Work order -
All that should be output is the block of lines below from the line with "-- ===== input" to the line with "match PySem.Int.ofStr? sfield with", both included, exactly as written.

Saved entries:
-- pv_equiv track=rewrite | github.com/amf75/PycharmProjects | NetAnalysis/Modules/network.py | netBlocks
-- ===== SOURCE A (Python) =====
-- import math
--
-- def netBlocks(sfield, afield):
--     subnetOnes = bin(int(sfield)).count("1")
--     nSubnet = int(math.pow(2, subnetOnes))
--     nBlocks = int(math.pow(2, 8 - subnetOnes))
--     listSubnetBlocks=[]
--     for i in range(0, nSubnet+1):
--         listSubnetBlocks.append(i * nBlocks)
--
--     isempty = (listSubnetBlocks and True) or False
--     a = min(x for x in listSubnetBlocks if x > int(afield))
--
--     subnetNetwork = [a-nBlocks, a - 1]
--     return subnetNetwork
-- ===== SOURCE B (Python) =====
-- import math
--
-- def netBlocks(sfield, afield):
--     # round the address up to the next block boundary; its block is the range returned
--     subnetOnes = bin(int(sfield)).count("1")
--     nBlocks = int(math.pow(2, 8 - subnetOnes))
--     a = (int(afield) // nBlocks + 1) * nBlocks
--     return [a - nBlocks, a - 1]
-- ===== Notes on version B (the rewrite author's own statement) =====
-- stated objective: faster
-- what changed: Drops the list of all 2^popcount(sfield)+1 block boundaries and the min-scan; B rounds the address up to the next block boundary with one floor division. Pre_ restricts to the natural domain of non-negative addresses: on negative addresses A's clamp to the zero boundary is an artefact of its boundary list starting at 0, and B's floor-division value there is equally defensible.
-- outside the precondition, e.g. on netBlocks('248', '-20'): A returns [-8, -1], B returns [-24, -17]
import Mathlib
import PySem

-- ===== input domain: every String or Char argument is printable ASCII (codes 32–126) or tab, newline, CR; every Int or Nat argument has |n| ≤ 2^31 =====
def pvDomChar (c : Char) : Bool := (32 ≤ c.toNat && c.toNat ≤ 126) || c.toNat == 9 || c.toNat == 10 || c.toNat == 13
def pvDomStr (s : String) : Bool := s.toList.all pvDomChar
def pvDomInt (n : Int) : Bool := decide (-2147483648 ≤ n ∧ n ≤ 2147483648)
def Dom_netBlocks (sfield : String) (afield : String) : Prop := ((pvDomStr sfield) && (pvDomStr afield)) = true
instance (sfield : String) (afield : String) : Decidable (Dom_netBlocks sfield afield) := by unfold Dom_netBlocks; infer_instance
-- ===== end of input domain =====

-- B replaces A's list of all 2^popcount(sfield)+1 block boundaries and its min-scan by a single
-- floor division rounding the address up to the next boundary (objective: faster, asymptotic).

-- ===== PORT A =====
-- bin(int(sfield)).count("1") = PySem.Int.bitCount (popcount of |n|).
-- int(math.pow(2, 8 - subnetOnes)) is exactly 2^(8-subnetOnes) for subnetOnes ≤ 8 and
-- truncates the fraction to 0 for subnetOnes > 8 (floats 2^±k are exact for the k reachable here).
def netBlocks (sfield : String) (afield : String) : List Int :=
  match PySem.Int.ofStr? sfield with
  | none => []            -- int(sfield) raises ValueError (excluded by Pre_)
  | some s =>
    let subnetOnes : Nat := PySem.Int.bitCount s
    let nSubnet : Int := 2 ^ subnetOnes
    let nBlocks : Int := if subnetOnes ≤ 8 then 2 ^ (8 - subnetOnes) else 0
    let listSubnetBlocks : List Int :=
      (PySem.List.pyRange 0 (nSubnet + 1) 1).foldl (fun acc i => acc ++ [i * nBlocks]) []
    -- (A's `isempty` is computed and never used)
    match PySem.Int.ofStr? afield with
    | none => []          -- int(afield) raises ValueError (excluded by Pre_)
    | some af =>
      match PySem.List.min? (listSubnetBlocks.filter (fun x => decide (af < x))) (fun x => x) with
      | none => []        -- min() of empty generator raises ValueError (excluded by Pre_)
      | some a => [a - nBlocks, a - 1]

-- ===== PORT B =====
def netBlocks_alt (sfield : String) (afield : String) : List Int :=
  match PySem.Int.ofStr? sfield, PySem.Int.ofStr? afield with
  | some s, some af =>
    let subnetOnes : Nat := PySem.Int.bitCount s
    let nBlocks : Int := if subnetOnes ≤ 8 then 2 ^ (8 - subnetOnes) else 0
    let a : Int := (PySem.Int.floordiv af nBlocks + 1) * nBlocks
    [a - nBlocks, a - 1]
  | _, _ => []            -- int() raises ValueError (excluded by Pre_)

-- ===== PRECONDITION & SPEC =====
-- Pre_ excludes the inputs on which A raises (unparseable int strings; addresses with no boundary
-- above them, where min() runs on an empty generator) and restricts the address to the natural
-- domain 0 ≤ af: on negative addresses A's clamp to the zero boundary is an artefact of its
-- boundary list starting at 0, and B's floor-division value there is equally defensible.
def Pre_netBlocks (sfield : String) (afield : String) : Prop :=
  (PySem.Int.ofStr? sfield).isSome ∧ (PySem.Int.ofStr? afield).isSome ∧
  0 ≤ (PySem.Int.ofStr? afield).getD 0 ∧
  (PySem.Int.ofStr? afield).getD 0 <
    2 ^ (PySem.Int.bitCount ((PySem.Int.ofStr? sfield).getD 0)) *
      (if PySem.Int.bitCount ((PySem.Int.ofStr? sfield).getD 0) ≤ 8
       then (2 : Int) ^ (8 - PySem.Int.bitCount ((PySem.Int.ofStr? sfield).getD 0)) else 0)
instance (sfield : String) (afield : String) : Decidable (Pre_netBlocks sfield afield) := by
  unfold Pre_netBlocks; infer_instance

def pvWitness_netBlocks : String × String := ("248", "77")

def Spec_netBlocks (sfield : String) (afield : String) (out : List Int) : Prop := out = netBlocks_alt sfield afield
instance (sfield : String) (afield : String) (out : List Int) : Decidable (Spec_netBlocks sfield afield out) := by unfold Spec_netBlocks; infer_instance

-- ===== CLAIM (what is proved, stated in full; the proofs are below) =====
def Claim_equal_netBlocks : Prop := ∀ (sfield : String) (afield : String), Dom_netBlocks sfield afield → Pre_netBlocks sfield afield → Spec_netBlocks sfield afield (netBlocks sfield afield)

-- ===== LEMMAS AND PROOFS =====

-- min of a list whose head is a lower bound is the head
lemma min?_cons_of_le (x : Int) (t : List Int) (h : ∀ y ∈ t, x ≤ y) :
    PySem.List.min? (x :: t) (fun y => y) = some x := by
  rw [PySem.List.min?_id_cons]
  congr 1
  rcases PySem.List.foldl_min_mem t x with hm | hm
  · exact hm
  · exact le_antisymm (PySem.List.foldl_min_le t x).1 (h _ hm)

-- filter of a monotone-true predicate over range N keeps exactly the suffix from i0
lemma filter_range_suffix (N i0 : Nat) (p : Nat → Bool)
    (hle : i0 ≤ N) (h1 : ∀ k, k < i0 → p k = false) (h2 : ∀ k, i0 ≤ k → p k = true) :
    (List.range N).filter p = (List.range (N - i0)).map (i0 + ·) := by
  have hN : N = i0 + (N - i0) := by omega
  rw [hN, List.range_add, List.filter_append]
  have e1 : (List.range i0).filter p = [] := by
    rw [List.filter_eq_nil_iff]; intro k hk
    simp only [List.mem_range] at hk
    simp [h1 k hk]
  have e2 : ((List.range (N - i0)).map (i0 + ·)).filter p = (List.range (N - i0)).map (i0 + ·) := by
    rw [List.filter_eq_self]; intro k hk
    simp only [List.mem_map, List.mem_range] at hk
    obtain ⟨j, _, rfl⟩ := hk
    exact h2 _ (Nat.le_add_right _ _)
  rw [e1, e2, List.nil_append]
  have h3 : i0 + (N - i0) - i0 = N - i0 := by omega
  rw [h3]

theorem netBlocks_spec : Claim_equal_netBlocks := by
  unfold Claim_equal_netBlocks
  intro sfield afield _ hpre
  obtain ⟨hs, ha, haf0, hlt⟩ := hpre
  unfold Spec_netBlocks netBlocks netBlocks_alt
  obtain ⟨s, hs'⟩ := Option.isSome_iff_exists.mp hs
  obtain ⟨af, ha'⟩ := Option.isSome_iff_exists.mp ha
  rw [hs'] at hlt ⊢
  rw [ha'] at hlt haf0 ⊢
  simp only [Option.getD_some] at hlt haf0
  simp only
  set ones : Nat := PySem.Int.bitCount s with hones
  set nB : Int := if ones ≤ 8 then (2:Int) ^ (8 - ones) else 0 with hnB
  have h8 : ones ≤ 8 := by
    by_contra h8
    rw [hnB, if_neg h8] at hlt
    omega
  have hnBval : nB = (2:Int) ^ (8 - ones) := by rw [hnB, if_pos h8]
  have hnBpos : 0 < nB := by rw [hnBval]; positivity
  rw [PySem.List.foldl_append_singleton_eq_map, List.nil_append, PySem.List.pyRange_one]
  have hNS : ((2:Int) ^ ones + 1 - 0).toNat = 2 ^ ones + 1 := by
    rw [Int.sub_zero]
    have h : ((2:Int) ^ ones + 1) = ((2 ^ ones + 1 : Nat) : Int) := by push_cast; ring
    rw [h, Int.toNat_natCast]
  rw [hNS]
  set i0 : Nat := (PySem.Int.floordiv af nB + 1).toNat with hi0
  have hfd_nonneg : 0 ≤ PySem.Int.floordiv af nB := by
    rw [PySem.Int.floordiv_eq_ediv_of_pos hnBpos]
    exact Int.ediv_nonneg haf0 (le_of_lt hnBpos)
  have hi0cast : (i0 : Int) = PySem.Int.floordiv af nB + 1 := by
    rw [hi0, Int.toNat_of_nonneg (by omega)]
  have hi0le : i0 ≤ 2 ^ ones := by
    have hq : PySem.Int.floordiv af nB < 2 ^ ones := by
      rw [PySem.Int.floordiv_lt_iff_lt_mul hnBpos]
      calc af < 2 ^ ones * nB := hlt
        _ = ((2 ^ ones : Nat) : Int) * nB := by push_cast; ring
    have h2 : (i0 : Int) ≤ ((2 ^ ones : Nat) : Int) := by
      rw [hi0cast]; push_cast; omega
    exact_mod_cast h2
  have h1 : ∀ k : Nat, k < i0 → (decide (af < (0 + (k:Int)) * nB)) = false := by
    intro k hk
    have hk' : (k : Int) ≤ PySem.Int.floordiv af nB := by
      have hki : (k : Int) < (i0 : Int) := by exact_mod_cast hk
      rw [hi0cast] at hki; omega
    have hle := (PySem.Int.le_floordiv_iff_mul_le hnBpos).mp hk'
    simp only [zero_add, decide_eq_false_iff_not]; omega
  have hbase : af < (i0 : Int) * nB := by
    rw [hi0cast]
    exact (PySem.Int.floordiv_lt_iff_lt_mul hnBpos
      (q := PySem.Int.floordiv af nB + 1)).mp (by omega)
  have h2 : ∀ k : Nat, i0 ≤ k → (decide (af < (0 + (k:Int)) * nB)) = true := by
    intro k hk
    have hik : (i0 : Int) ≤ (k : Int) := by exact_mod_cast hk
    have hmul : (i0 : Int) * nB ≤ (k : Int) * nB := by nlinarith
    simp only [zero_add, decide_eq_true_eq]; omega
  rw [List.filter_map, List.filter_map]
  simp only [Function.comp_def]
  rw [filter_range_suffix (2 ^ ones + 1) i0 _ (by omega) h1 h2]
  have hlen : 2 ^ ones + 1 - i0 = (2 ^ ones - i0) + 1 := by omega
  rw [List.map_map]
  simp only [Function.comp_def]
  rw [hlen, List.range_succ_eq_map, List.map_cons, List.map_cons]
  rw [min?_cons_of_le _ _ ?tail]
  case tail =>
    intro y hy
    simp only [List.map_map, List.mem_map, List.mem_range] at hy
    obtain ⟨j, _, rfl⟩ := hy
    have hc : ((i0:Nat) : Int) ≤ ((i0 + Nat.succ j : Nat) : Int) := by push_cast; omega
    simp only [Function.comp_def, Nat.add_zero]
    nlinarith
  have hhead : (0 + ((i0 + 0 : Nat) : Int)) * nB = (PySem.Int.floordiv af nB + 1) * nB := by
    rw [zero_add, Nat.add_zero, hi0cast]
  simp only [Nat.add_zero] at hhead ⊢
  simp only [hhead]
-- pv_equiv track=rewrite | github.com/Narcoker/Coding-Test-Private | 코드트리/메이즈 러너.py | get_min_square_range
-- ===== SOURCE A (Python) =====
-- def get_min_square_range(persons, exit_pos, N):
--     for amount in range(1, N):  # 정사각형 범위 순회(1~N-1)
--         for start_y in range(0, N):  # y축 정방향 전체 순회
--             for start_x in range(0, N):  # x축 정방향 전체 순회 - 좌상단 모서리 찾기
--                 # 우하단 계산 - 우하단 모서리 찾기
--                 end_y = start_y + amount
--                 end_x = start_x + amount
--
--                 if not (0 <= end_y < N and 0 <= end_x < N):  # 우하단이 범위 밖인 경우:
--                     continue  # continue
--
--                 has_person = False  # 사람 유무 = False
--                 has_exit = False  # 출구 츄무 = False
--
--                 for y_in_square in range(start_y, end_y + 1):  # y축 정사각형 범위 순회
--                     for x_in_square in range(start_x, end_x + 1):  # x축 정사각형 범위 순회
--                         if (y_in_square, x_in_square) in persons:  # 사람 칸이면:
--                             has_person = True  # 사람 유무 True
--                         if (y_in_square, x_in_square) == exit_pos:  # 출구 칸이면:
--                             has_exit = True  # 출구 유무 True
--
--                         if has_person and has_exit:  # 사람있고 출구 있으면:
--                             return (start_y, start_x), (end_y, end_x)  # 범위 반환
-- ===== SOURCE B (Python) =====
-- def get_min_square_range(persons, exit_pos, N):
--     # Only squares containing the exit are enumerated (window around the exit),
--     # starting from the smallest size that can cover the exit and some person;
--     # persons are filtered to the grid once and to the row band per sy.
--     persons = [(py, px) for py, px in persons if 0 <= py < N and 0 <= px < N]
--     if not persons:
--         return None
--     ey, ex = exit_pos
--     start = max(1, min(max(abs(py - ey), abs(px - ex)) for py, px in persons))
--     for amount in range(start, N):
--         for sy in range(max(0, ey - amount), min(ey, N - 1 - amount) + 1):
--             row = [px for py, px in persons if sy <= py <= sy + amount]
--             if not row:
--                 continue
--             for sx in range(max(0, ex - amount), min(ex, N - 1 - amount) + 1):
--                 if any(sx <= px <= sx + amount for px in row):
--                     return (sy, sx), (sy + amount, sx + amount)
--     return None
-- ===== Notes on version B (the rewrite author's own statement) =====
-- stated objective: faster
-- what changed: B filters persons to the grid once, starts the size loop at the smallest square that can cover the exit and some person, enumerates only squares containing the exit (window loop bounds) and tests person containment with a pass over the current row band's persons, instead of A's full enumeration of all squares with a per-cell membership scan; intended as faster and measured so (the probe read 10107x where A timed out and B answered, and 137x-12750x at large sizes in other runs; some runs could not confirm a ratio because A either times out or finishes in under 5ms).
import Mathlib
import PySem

The completed task -
-- ===== input domain: every String or Char argument is printable ASCII (codes 32–126) or tab, newline, CR; every Int or Nat argument has |n| ≤ 2^31 =====
def pvDomChar (c : Char) : Bool := (32 ≤ c.toNat && c.toNat ≤ 126) || c.toNat == 9 || c.toNat == 10 || c.toNat == 13
def pvDomStr (s : String) : Bool := s.toList.all pvDomChar
def pvDomInt (n : Int) : Bool := decide (-2147483648 ≤ n ∧ n ≤ 2147483648)
def Dom_netBlocks (sfield : String) (afield : String) : Prop := ((pvDomStr sfield) && (pvDomStr afield)) = true
instance (sfield : String) (afield : String) : Decidable (Dom_netBlocks sfield afield) := by unfold Dom_netBlocks; infer_instance
-- ===== end of input domain =====

-- B replaces A's list of all 2^popcount(sfield)+1 block boundaries and its min-scan by a single
-- floor division rounding the address up to the next boundary (objective: faster, asymptotic).

-- ===== PORT A =====
-- bin(int(sfield)).count("1") = PySem.Int.bitCount (popcount of |n|).
-- int(math.pow(2, 8 - subnetOnes)) is exactly 2^(8-subnetOnes) for subnetOnes ≤ 8 and
-- truncates the fraction to 0 for subnetOnes > 8 (floats 2^±k are exact for the k reachable here).
def netBlocks (sfield : String) (afield : String) : List Int :=
  match PySem.Int.ofStr? sfield with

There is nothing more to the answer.